Removal of pharmaceuticals in microcosm constructed wetlands using Typha spp. and LECA.

Microcosm constructed wetlands systems established with a matrix of light expanded clay aggregates (LECA) and planted with Typha spp. were used to evaluate their ability to remove pharmaceuticals ibuprofen, carbamazepine and clofibric acid from wastewaters. Seasonal variability of these systems' performances was also evaluated. Overall, removal efficiencies of 96%, 97% and 75% for ibuprofen, carbamazepine and clofibric acid, respectively, were achieved under summer conditions after a retention time of 7 days. In winter, a maximum loss of 26% in removal efficiency was observed for clofibric acid. Removal kinetics was characterized by a fast initial step (>50% removal within 6h) mainly due to adsorption on LECA but, on a larger timescale, plants also contributed significantly to the system's performance. Despite the fact that further tests using larger-scale systems are required, this study points to the possible application of these low-cost wastewater treatment systems for dealing with pharmaceuticals contaminated wastewater.

Toxicity and removal efficiency of pharmaceutical metabolite clofibric acid by Typha spp.--potential use for phytoremediation?
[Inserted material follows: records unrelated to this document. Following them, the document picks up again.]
-- pv_equiv track=rewrite | github.com/asthtls/coding_test | Programmers/lv0/코드처리하기.py | solution
-- ===== SOURCE A (Python) =====
-- def solution(code):
--     mode = 0
--     res = ""
--
--     for idx, c in enumerate(code):
--         if c == '1':
--             mode = 1 - mode
--         elif (mode == 0 and idx%2 ==0) or (mode == 1 and idx%2 == 1):
--             res += c
--
--     return res if res else "EMPTY"
-- ===== SOURCE B (Python) =====
-- def solution(code):
--     # Pass 1: prefix-parity table: parity[i] = parity of count of '1' strictly before index i.
--     parity = []
--     p = 0
--     for c in code:
--         parity.append(p)
--         if c == '1':
--             p = 1 - p
--     # Pass 2: keep each non-'1' character whose index parity matches the table.
--     res = "".join(c for (i, c), p in zip(enumerate(code), parity) if c != '1' and i % 2 == p)
--     return res if res else "EMPTY"
-- ===== Notes on version B (the rewrite author's own statement) =====
-- stated objective: alternative
-- what changed: Replaces the single stateful toggle-scan with a two-pass shape: first materialize a prefix-parity table of the mode-toggle characters seen so far, then a separate filtering pass over enumerate plus the table selects the kept characters.
import Mathlib
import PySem

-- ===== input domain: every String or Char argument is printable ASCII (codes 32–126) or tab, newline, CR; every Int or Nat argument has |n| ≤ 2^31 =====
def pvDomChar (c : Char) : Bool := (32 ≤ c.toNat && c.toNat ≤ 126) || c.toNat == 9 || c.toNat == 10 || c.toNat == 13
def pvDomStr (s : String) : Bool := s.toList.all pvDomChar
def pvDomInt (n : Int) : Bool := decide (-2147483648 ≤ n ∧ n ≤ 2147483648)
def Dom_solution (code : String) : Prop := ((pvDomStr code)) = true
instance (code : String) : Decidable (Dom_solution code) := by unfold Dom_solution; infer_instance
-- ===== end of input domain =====

-- B replaces A's single stateful toggle-scan by a two-pass shape (build a prefix-parity table, then filter); same cost, proved equal.


-- ===== PORT A =====
-- state-threading loop over enumerate(code): (mode, res)
def solAux : List (Int × Char) → Int → List Char → List Char
  | [], _, res => res
  | (idx, c) :: rest, mode, res =>
    if c == '1' then solAux rest (1 - mode) res
    else if (mode == 0 && PySem.Int.mod idx 2 == 0) || (mode == 1 && PySem.Int.mod idx 2 == 1) then
      solAux rest mode (res ++ [c])
    else solAux rest mode res

def solution (code : String) : String :=
  let res := solAux (PySem.List.enumerate code.toList) 0 []
  if res.isEmpty then "EMPTY" else String.ofList res

-- ===== PORT B =====
-- pass 1: the prefix-parity table
def parityTable : List Char → Int → List Int
  | [], _ => []
  | c :: cs, p => p :: parityTable cs (if c == '1' then 1 - p else p)

def solution_alt (code : String) : String :=
  let cs := code.toList
  let par := parityTable cs 0
  -- pass 2: filter over zip(enumerate(code), parity)
  let kept := (((PySem.List.enumerate cs).zip par).filter
      (fun x => x.1.2 != '1' && PySem.Int.mod x.1.1 2 == x.2)).map (fun x => x.1.2)
  if kept.isEmpty then "EMPTY" else String.ofList kept

-- ===== PRECONDITION & SPEC =====
def Spec_solution (code : String) (out : String) : Prop := out = solution_alt code
instance (code : String) (out : String) : Decidable (Spec_solution code out) := by unfold Spec_solution; infer_instance

-- ===== CLAIM (what is proved, stated in full; the proofs are below) =====
def Claim_equal_solution : Prop := ∀ (code : String), Dom_solution code → Spec_solution code (solution code)

-- ===== LEMMAS AND PROOFS =====
theorem solAux_eq (cs : List Char) : ∀ (s mode : Int) (res : List Char),
    (mode = 0 ∨ mode = 1) →
    solAux (PySem.List.enumerate cs s) mode res =
      res ++ (((PySem.List.enumerate cs s).zip (parityTable cs mode)).filter
        (fun x => x.1.2 != '1' && PySem.Int.mod x.1.1 2 == x.2)).map (fun x => x.1.2) := by
  induction cs with
  | nil => intro s mode res _; simp [PySem.List.enumerate_nil, solAux]
  | cons c cs ih =>
    intro s mode res hm
    rw [PySem.List.enumerate_cons]
    by_cases hc : c = '1'
    · subst hc
      simp only [solAux, parityTable, List.zip_cons_cons, List.filter_cons, BEq.rfl, if_true,
        bne_self_eq_false, Bool.false_and, Bool.false_eq_true, if_false]
      exact ih (s + 1) (1 - mode) res (by omega)
    · have hcb : (c == '1') = false := by simp [hc]
      have hcbne : (c != '1') = true := by simp [bne, hcb]
      simp only [solAux, parityTable, List.zip_cons_cons, List.filter_cons, hcb,
        Bool.false_eq_true, if_false, hcbne, Bool.true_and]
      have h0 : 0 ≤ PySem.Int.mod s 2 := PySem.Int.mod_nonneg s (by norm_num)
      have h1 : PySem.Int.mod s 2 < 2 := PySem.Int.mod_lt s (by norm_num)
      have hcond : ((mode == 0 && PySem.Int.mod s 2 == 0) ||
          (mode == 1 && PySem.Int.mod s 2 == 1)) = (PySem.Int.mod s 2 == mode) := by
        have hmod : PySem.Int.mod s 2 = 0 ∨ PySem.Int.mod s 2 = 1 := by omega
        rcases hm with h | h <;> rcases hmod with h2 | h2 <;> rw [h, h2] <;> decide
      rw [hcond]
      by_cases hsel : PySem.Int.mod s 2 = mode
      · rw [if_pos (beq_iff_eq.mpr hsel), if_pos (beq_iff_eq.mpr hsel), List.map_cons,
          ih (s + 1) mode (res ++ [c]) hm, List.append_assoc, List.singleton_append]
      · rw [if_neg (fun h => hsel (beq_iff_eq.mp h)), if_neg (fun h => hsel (beq_iff_eq.mp h))]
        exact ih (s + 1) mode res hm

-- ===== VERDICT (by name: the statement is the Claim_ definition above) =====
theorem solution_spec : Claim_equal_solution := by
  intro code _
  unfold Spec_solution solution solution_alt
  rw [solAux_eq code.toList 0 0 [] (Or.inl rfl)]
  simp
A study was conducted to assess Typha spp.'s ability to withstand and remove, from water, a metabolite of blood lipid regulator drugs, clofibric acid (CA). At a concentration of 20 microg L(-1), Typha had removed >50% of CA within the first 48h, reaching a maximum of 80% by the end of the assay. Experimental conditions assured that photodegradation, adsorption to vessel walls and microbial degradation did not contribute to the removal. Exposure to higher CA concentrations did not affect Typha's photosynthetic pigments but the overall increase in enzyme activity (ascorbate and guaiacol peroxidases, catalase, superoxide dismutase) indicates that both roots and leaves were affected by the xenobiotic. Eventually, Typha seemed able to cope with the CA's induced oxidative damage suggesting its ability for phytoremediation of CA contaminated waters.

Selection of a support matrix for the removal of some phenoxyacetic compounds in constructed wetlands systems.
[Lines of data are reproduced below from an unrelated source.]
-- pv_equiv track=rewrite | github.com/sagemeadows/cryptogram | cryptosolver.py | compute_fingerprint
-- ===== SOURCE A (Python) =====
-- def compute_fingerprint(word):
--     # Given a 'word': compute a canonical "fingerprint" of the characters within
--     # where each character is assigned a letter of the alphabet representing its
--     # sequence of "first occurrence".
--     #
--     # For example: consider the word 'FALLOW'
--     #
--     # 'F' shows up first and is assigned 'A'
--     # 'A' shows up second and is assigned 'B'
--     # 'L' shows up third and is assigned 'C'
--     # ... and so on D, E, F...
--     #
--     # Its fingerprint would be 'ABCCDE'
--     #
--     # The word 'FELLOW' would have the same fingerprint 'ABCCDE'
--     # however 'FOLLOW' would be different: 'ABCCBD'
--     #
--     assignments = {}
--     fp = ""
--     char_index = 0
--     for char in word.upper():
--         if (char >= 'A' and char <= 'Z'):
--             if char in assignments:
--                 fp += assignments[char]
--             else:
--                 letter = chr(ord('A') + char_index)
--                 assignments[char] = letter
--                 fp += letter
--                 char_index += 1
--         else:
--             fp += char
--     return fp
-- ===== SOURCE B (Python) =====
-- def compute_fingerprint(word):
--     # Two-pass: collect distinct letters in first-occurrence order, then translate.
--     up = word.upper()
--     seen = []
--     for c in up:
--         if 'A' <= c <= 'Z' and c not in seen:
--             seen.append(c)
--     return ''.join(chr(ord('A') + seen.index(c)) if 'A' <= c <= 'Z' else c
--                    for c in up)
-- ===== Notes on version B (the rewrite author's own statement) =====
-- stated objective: alternative
-- what changed: Replaces the fused single pass that grows a dict/counter while concatenating onto a string with two separate passes: first collect the distinct letters in first-occurrence order into a list, then translate every character via list position, joining a generator.
import Mathlib
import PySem

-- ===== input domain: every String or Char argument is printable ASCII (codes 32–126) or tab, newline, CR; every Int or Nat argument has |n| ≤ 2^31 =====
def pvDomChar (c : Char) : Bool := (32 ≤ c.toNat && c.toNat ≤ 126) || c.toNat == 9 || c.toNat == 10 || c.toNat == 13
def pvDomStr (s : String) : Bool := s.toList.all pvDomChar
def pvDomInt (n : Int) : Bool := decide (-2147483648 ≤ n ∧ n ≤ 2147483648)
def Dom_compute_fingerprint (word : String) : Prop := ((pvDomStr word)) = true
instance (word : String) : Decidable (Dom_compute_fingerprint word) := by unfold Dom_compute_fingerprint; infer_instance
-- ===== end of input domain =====

-- B replaces A's fused dict-building pass with two passes (collect distinct letters, then translate by list position); objective: alternative decomposition.


-- ===== PORT A =====
-- A's loop over word.upper(): state = (assignments dict, fp as char list, char_index).
def pvGoA : List Char → PySem.Dict Char Char → List Char → Int → List Char
  | [], _, fp, _ => fp
  | c :: rest, asg, fp, i =>
    if 'A' ≤ c ∧ c ≤ 'Z' then
      match asg.get? c with            -- 'char in assignments' + lookup
      | some l => pvGoA rest asg (fp ++ [l]) i
      | none =>
        let letter := Char.ofNat (65 + i).toNat   -- chr(ord('A') + char_index)
        pvGoA rest (asg.insert c letter) (fp ++ [letter]) (i + 1)
    else pvGoA rest asg (fp ++ [c]) i

def compute_fingerprint (word : String) : String :=
  String.mk (pvGoA (PySem.Str.upper word).toList PySem.Dict.empty [] 0)

-- ===== PORT B =====
-- first pass: distinct letters in first-occurrence order
def pvCollect : List Char → List Char → List Char
  | [], seen => seen
  | c :: rest, seen =>
    pvCollect rest (if ('A' ≤ c ∧ c ≤ 'Z') ∧ ¬ seen.contains c then seen ++ [c] else seen)

-- second pass: translate one character; seen.index(c) never fails (every letter of up is in seen), getD 0 totalizes the dead branch
def pvTrans (seen : List Char) (c : Char) : Char :=
  if 'A' ≤ c ∧ c ≤ 'Z' then Char.ofNat (65 + ((PySem.List.index? seen c).getD 0)) else c

def compute_fingerprint_alt (word : String) : String :=
  let up := (PySem.Str.upper word).toList
  let seen := pvCollect up []
  String.mk (up.map (pvTrans seen))

-- ===== PRECONDITION & SPEC =====
def Spec_compute_fingerprint (word : String) (out : String) : Prop := out = compute_fingerprint_alt word
instance (word : String) (out : String) : Decidable (Spec_compute_fingerprint word out) := by unfold Spec_compute_fingerprint; infer_instance

-- ===== CLAIM (what is proved, stated in full; the proofs are below) =====
def Claim_equal_compute_fingerprint : Prop := ∀ (word : String), Dom_compute_fingerprint word → Spec_compute_fingerprint word (compute_fingerprint word)

-- ===== LEMMAS AND PROOFS =====

-- the collect pass only appends
lemma pvCollect_prefix (rest : List Char) (seen : List Char) : seen <+: pvCollect rest seen := by
  induction rest generalizing seen with
  | nil => exact List.prefix_rfl
  | cons c rest ih =>
    simp only [pvCollect]
    split
    · exact List.prefix_rfl.trans ((List.prefix_append _ _).trans (ih _))
    · exact ih _

-- index? of a member of a prefix is unchanged in the full list
lemma index?_of_prefix {seen S : List Char} (h : seen <+: S) {c : Char} (hc : c ∈ seen) :
    PySem.List.index? S c = PySem.List.index? seen c := by
  obtain ⟨t, rfl⟩ := h
  exact PySem.List.index?_append_of_mem t hc

-- main invariant: A's loop from a state describing 'seen' equals fp ++ B's translation
lemma pvGoA_eq (rest : List Char) (asg : PySem.Dict Char Char) (fp seen : List Char)
    (hasg : ∀ c, asg.get? c =
      (PySem.List.index? seen c).map (fun k => Char.ofNat (65 + k))) :
    pvGoA rest asg fp (seen.length : Int)
      = fp ++ rest.map (pvTrans (pvCollect rest seen)) := by
  induction rest generalizing asg fp seen with
  | nil => simp [pvGoA, pvCollect]
  | cons c rest ih =>
    by_cases hL : 'A' ≤ c ∧ c ≤ 'Z'
    · by_cases hmem : c ∈ seen
      · -- already assigned
        have hidx : ∃ k, PySem.List.index? seen c = some k := by
          rcases (PySem.List.index?_isSome_iff seen c).2 hmem with h
          exact Option.isSome_iff_exists.1 h
        obtain ⟨k, hk⟩ := hidx
        have hget : asg.get? c = some (Char.ofNat (65 + k)) := by
          rw [hasg c, hk]; rfl
        have hcoll : pvCollect (c :: rest) seen = pvCollect rest seen := by
          simp [pvCollect, hmem, hL]
        simp only [pvGoA, if_pos hL, hget]
        rw [ih asg (fp ++ [Char.ofNat (65 + k)]) seen hasg]
        have hS : List.idxOf? c (pvCollect rest seen) = some k := by
          rw [← PySem.List.index?_eq_idxOf?,
            index?_of_prefix (pvCollect_prefix rest seen) hmem, hk]
        simp [hcoll, pvTrans, hL, hS, List.append_assoc]
      · -- new letter
        have hidxnone : PySem.List.index? seen c = none :=
          (PySem.List.index?_eq_none_iff seen c).2 hmem
        have hget : asg.get? c = none := by rw [hasg c, hidxnone]; rfl
        have hlet : (65 + (seen.length : Int)).toNat = 65 + seen.length := by omega
        have hasg' : ∀ c', (asg.insert c (Char.ofNat (65 + seen.length))).get? c' =
            (PySem.List.index? (seen ++ [c]) c').map (fun k => Char.ofNat (65 + k)) := by
          intro c'
          by_cases hc' : c' = c
          · subst hc'
            rw [PySem.Dict.get?_insert_self,
              PySem.List.index?_append_singleton_self seen c' hmem]
            rfl
          · rw [PySem.Dict.get?_insert_of_ne _ _ hc', hasg c']
            by_cases hc'mem : c' ∈ seen
            · rw [PySem.List.index?_append_of_mem _ hc'mem]
            · have h1 : PySem.List.index? seen c' = none :=
                (PySem.List.index?_eq_none_iff seen c').2 hc'mem
              have h2 : PySem.List.index? (seen ++ [c]) c' = none := by
                apply (PySem.List.index?_eq_none_iff _ _).2
                simp [hc'mem, hc']
              rw [h1, h2]
        have hcoll : pvCollect (c :: rest) seen = pvCollect rest (seen ++ [c]) := by
          simp [pvCollect, hmem, hL]
        have hlen : (seen.length : Int) + 1 = ((seen ++ [c]).length : Int) := by
          simp
        simp only [pvGoA, if_pos hL, hget, hlet, hlen]
        rw [ih _ _ (seen ++ [c]) hasg']
        have hmemS' : c ∈ seen ++ [c] := by simp
        have hS : List.idxOf? c (pvCollect rest (seen ++ [c])) = some seen.length := by
          rw [← PySem.List.index?_eq_idxOf?,
            index?_of_prefix (pvCollect_prefix rest (seen ++ [c])) hmemS',
            PySem.List.index?_append_singleton_self seen c hmem]
        simp [hcoll, pvTrans, hL, hS, List.append_assoc]
    · -- non-letter passthrough
      have hcoll : pvCollect (c :: rest) seen = pvCollect rest seen := by
        simp only [pvCollect]
        simp [hL]
      simp only [pvGoA, if_neg hL]
      rw [ih asg (fp ++ [c]) seen hasg]
      simp [hcoll, pvTrans, hL, List.append_assoc]

-- ===== VERDICT (by name: the statement is the Claim_ definition above) =====
theorem compute_fingerprint_spec : Claim_equal_compute_fingerprint := by
  intro word _
  unfold Spec_compute_fingerprint compute_fingerprint compute_fingerprint_alt
  have h := pvGoA_eq (PySem.Str.upper word).toList PySem.Dict.empty [] []
    (by intro c; simp [PySem.Dict.get?_empty, PySem.List.index?])
  simpa using congrArg String.mk h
The efficiency of constructed wetlands systems in the removal of pollutants can be significantly enhanced by using a support matrix with a greater capacity to retain contaminants by sorption phenomena, ionic exchange or other physico-chemical processes. The aim of this work was to evaluate the efficiencies of 3 different materials, Light Expanded Clay Aggregates [LECA] (in two different particle sizes), Expanded Perlite and Sand, for the removal from water of one pharmaceutical compound (clofibric acid) and one pesticide (MCPA). Both belong to the class of phenoxyacetic compounds. In addition, relationships were established between the compounds' removal efficiencies and the physico-chemical properties of each material. LECA exhibited a high sorption capacity for MCPA, while the capacity for clofibric acid was more modest, but still significant. In contrast, perlite had a very limited sorption capacity while sand did not exhibit any sorption capacity for any of the compounds. LECA with smaller particle sizes showed higher efficiencies than larger grade LECA and can achieve efficiencies near 100% for the lower concentrations in the order of 1 mg l(-1). However, the use of these smaller particle media at larger scales may present problems with hydraulic conductivities. The results show that expanded clay presents important advantages in laboratory studies and could be used as a filter medium or a support matrix in constructed wetlands systems.